Of course, some stories are more persistent than others: they come back again and again. Remember my ‘I’m incompetent’ story? I’ve had that story for as long as I can remember. It visits me much less often now, but it still pops in to my mind from time to time. The difference is, now I don’t believe it. But if a helpful thought shows up like, ‘I just stuffed up; how can I learn from this?’ then I certainly do pay attention.
It’s important to let go of any expectation that your stories will go away or show up less frequently. As it happens, very often they will go away. But if you’re defusing them to make them go away, then by definition you’re not truly accepting them. And you know where that leads.
But, I hear you ask, aren’t positive thoughts better than negative thoughts? Not necessarily. Remember, the most important question is: ‘Is this thought helpful?’ Suppose an alcoholic brain surgeon thinks to himself, ‘Hey, I’m the greatest brain surgeon in the world. I can do brilliant surgery even if I’ve been drinking.’ It’s a positive thought, but surely not a helpful one. Most people convicted of drink driving have had positive thoughts of a similar nature.
The same applies to neutral thoughts. In this book I mostly talk about negative thoughts, simply because they’re the ones we most often have problems with. But anything that applies to negative thoughts also applies to neutral and positive thoughts. The bottom line is not whether a thought is positive or negative, true or false, pleasant or unpleasant, optimistic or pessimistic, but whether it helps you create a fulfilling life.
So should you believe
any
of your thoughts? Yes, but only if they’re helpful—and hold those beliefs lightly. And even while you’re holding them, know that they are nothing more than language.

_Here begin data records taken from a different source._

-- pv_equiv track=rewrite | github.com/STARC00KIE/coding_study | 프로그래머스/0/120815. 피자 나눠 먹기 （2）/피자 나눠 먹기 （2）.py | solution
-- ===== SOURCE A (Python) =====
-- def solution(n):
--     pizza = 0
--     cnt = 1
--     while True:
--         pizza += 6
--         if pizza % n == 0:
--             return cnt
--         else:
--             cnt +=1
-- ===== SOURCE B (Python) =====
-- def solution(n):
--     m = abs(n)
--     g = (2 if m % 2 == 0 else 1) * (3 if m % 3 == 0 else 1)
--     return m // g
-- ===== Notes on version B (the rewrite author's own statement) =====
-- stated objective: faster
-- what changed: Replaces A's trial loop (add 6 until divisible by n) with the closed form |n| // gcd(6, |n|), the gcd computed by the two divisibility tests m%2 and m%3.
import Mathlib
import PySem

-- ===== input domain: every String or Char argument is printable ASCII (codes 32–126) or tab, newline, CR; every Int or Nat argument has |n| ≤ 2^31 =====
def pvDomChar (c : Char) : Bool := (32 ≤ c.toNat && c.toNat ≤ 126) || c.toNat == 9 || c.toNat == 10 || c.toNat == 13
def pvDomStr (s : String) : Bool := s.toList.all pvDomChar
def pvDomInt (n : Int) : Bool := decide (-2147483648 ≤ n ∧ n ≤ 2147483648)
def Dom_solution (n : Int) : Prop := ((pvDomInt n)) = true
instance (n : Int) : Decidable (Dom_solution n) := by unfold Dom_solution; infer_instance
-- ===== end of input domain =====

-- B replaces A's O(n) trial loop by the closed form |n| // gcd(6, |n|) (gcd written out
-- by the two divisibility tests), an O(1) computation.

-- ===== PORT A =====
-- A's 'while True' loop, with fuel |n| (enough under Pre_: the answer is ≤ |n|);
-- the fuel-0 branch is unreachable for n ≠ 0.
def solutionLoop (n : Int) : Nat → Int → Int → Int
  | 0, _pizza, cnt => cnt
  | fuel+1, pizza, cnt =>
    let pizza' := pizza + 6
    if PySem.Int.mod pizza' n = 0 then cnt
    else solutionLoop n fuel pizza' (cnt + 1)

def solution (n : Int) : Int := solutionLoop n n.natAbs 0 1

-- ===== PORT B =====
def solution_alt (n : Int) : Int :=
  let m := |n|
  let g := (if PySem.Int.mod m 2 = 0 then (2 : Int) else 1) *
           (if PySem.Int.mod m 3 = 0 then (3 : Int) else 1)
  PySem.Int.floordiv m g

-- ===== PRECONDITION & SPEC =====
-- Pre_ excludes exactly n = 0, where A's 'pizza % n' raises ZeroDivisionError.
def Pre_solution (n : Int) : Prop := n ≠ 0
instance (n : Int) : Decidable (Pre_solution n) := by unfold Pre_solution; infer_instance
def pvWitness_solution : Int := (10)

def Spec_solution (n : Int) (out : Int) : Prop := out = solution_alt n
instance (n : Int) (out : Int) : Decidable (Spec_solution n out) := by unfold Spec_solution; infer_instance

-- ===== CLAIM (what is proved, stated in full; the proofs are below) =====
def Claim_equal_solution : Prop := ∀ (n : Int), Dom_solution n → Pre_solution n → Spec_solution n (solution n)

-- ===== LEMMAS AND PROOFS =====

-- g as computed by B, for m = |n|
def pvG (m : Int) : Int :=
  (if PySem.Int.mod m 2 = 0 then (2 : Int) else 1) *
  (if PySem.Int.mod m 3 = 0 then (3 : Int) else 1)

lemma pvG_pos (m : Int) : 0 < pvG m := by
  unfold pvG; split_ifs <;> norm_num

lemma pvG_dvd (m : Int) : pvG m ∣ m := by
  unfold pvG
  split_ifs with h2 h3 h3
  · rw [PySem.Int.mod_eq_zero_iff_dvd] at h2 h3
    exact (Int.isCoprime_iff_gcd_eq_one.mpr rfl).mul_dvd h2 h3
  · simpa using (PySem.Int.mod_eq_zero_iff_dvd m 2).mp h2
  · simpa using (PySem.Int.mod_eq_zero_iff_dvd m 3).mp h3
  · simp

lemma alt_mul_g (n : Int) : solution_alt n * pvG (|n|) = |n| := by
  have hg := pvG_dvd (|n|)
  have hpos := pvG_pos (|n|)
  show PySem.Int.floordiv (|n|) (pvG (|n|)) * pvG (|n|) = |n|
  rw [PySem.Int.floordiv_eq_ediv_of_pos hpos]
  exact Int.ediv_mul_cancel hg

lemma alt_pos (n : Int) (hn : n ≠ 0) : 0 < solution_alt n := by
  have h := alt_mul_g n
  have hm : 0 < |n| := abs_pos.mpr hn
  rcases lt_or_ge 0 (solution_alt n) with hp | hp
  · exact hp
  · exfalso; nlinarith [pvG_pos (|n|)]

-- the key divisibility characterisation: m ∣ 6c ↔ k ∣ c with k = m / gcd(6, m)
lemma key_dvd (n c : Int) (hn : n ≠ 0) : |n| ∣ 6 * c ↔ solution_alt n ∣ c := by
  set m := |n| with hm
  set k := solution_alt n with hk
  have hkg : k * pvG m = m := alt_mul_g n
  have hkpos : 0 < k := alt_pos n hn
  unfold pvG at hkg
  by_cases h2 : PySem.Int.mod m 2 = 0 <;> by_cases h3 : PySem.Int.mod m 3 = 0
  · -- 6 ∣ m, m = 6k
    rw [if_pos h2, if_pos h3, show k * (2 * 3) = 6 * k by ring] at hkg
    rw [← hkg]
    exact mul_dvd_mul_iff_left (by norm_num : (6:Int) ≠ 0)
  · -- m = 2k, 3 ∤ m hence 3 ∤ k
    rw [if_pos h2, if_neg h3, show k * (2 * 1) = 2 * k by ring] at hkg
    rw [PySem.Int.mod_eq_zero_iff_dvd] at h3
    have h3k : ¬ (3 : Int) ∣ k := fun h => h3 (by rw [← hkg]; exact h.mul_left 2)
    have hco : IsCoprime (k : Int) 3 := (Int.prime_three.coprime_iff_not_dvd.mpr h3k).symm
    rw [← hkg]
    constructor
    · intro h
      rw [show 6 * c = 2 * (3 * c) by ring] at h
      exact hco.dvd_of_dvd_mul_left ((mul_dvd_mul_iff_left (by norm_num : (2:Int) ≠ 0)).mp h)
    · rintro ⟨t, rfl⟩; exact ⟨3 * t, by ring⟩
  · -- m = 3k, 2 ∤ m hence 2 ∤ k
    rw [if_neg h2, if_pos h3, show k * (1 * 3) = 3 * k by ring] at hkg
    rw [PySem.Int.mod_eq_zero_iff_dvd] at h2
    have h2k : ¬ (2 : Int) ∣ k := fun h => h2 (by rw [← hkg]; exact h.mul_left 3)
    have hco : IsCoprime (k : Int) 2 := (Int.prime_two.coprime_iff_not_dvd.mpr h2k).symm
    rw [← hkg]
    constructor
    · intro h
      rw [show 6 * c = 3 * (2 * c) by ring] at h
      exact hco.dvd_of_dvd_mul_left ((mul_dvd_mul_iff_left (by norm_num : (3:Int) ≠ 0)).mp h)
    · rintro ⟨t, rfl⟩; exact ⟨2 * t, by ring⟩
  · -- m coprime to 6, k = m
    rw [if_neg h2, if_neg h3, mul_one, mul_one] at hkg
    rw [PySem.Int.mod_eq_zero_iff_dvd] at h2 h3
    rw [← hkg] at h2 h3 ⊢
    have hco : IsCoprime (k : Int) 6 := by
      have c2 : IsCoprime (k : Int) 2 := (Int.prime_two.coprime_iff_not_dvd.mpr h2).symm
      have c3 : IsCoprime (k : Int) 3 := (Int.prime_three.coprime_iff_not_dvd.mpr h3).symm
      simpa using c2.mul_right c3
    exact ⟨fun h => hco.dvd_of_dvd_mul_left h, fun h => h.mul_left 6⟩

-- loop invariant: starting at cnt with pizza = 6(cnt-1), the loop returns k
lemma loop_eq (n : Int) (hn : n ≠ 0) :
    ∀ (fuel : Nat) (cnt : Int), 1 ≤ cnt → cnt ≤ solution_alt n →
      solution_alt n + 1 ≤ cnt + fuel →
      solutionLoop n fuel (6 * (cnt - 1)) cnt = solution_alt n := by
  intro fuel
  induction fuel with
  | zero => intro cnt h1 h2 h3; exfalso; omega
  | succ fuel ih =>
    intro cnt h1 h2 h3
    set k := solution_alt n with hk
    simp only [solutionLoop]
    have hpz : 6 * (cnt - 1) + 6 = 6 * cnt := by ring
    rw [hpz]
    have hmod : PySem.Int.mod (6 * cnt) n = 0 ↔ k ∣ cnt := by
      rw [PySem.Int.mod_eq_zero_iff_dvd, ← abs_dvd, key_dvd n cnt hn]
    by_cases hc : cnt = k
    · rw [if_pos (hmod.mpr (hc ▸ dvd_refl k))]; exact hc
    · have hlt : cnt < k := lt_of_le_of_ne h2 hc
      rw [if_neg (by rw [hmod]; intro h; exact absurd (Int.le_of_dvd (by omega) h) (by omega))]
      have := ih (cnt + 1) (by omega) (by omega) (by omega)
      rw [show 6 * cnt = 6 * (cnt + 1 - 1) by ring]
      exact this

-- ===== VERDICT (by name: the statement is the Claim_ definition above) =====
theorem solution_spec : Claim_equal_solution := by
  intro n _ hn
  show solution n = solution_alt n
  have hk1 : 1 ≤ solution_alt n := alt_pos n hn
  have hkm : solution_alt n ≤ |n| := by
    nlinarith [alt_mul_g n, pvG_pos (|n|), alt_pos n hn]
  have hfuel : solution_alt n + 1 ≤ 1 + (n.natAbs : Int) := by
    rw [Int.abs_eq_natAbs] at hkm; omega
  have := loop_eq n hn n.natAbs 1 le_rfl hk1 hfuel
  simpa using this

As time goes on and you work through the rest of this book, you will learn to defuse unhelpful thoughts quickly and easily. But it’s important to remember: cognitive fusion is not the enemy.
Making plans for the future, brainstorming solutions for your problems, mentally rehearsing your actions, getting lost in a book, engaging in a conversation, reading music, writing a letter, telling someone you love them: all these activities involve cognitive fusion. So cognitive fusion is not the enemy; it’s an essential part of being human.
Negative thoughts are not the enemy, either. Because of the way our minds have evolved, many of our thoughts are negative to some extent, so if you consider them to be the enemy, you’re always going to be battling with yourself. Thoughts are merely sounds, words, symbols or bits of language, so why declare war on them? Our aim here is to increase our self-awareness; to recognise when we’re fusing with our thoughts, and to catch ourselves when it happens. Once we have that awareness, we then have a much greater choice as to how we act. If thoughts are helpful, make use of them; if they are unhelpful, then defuse them.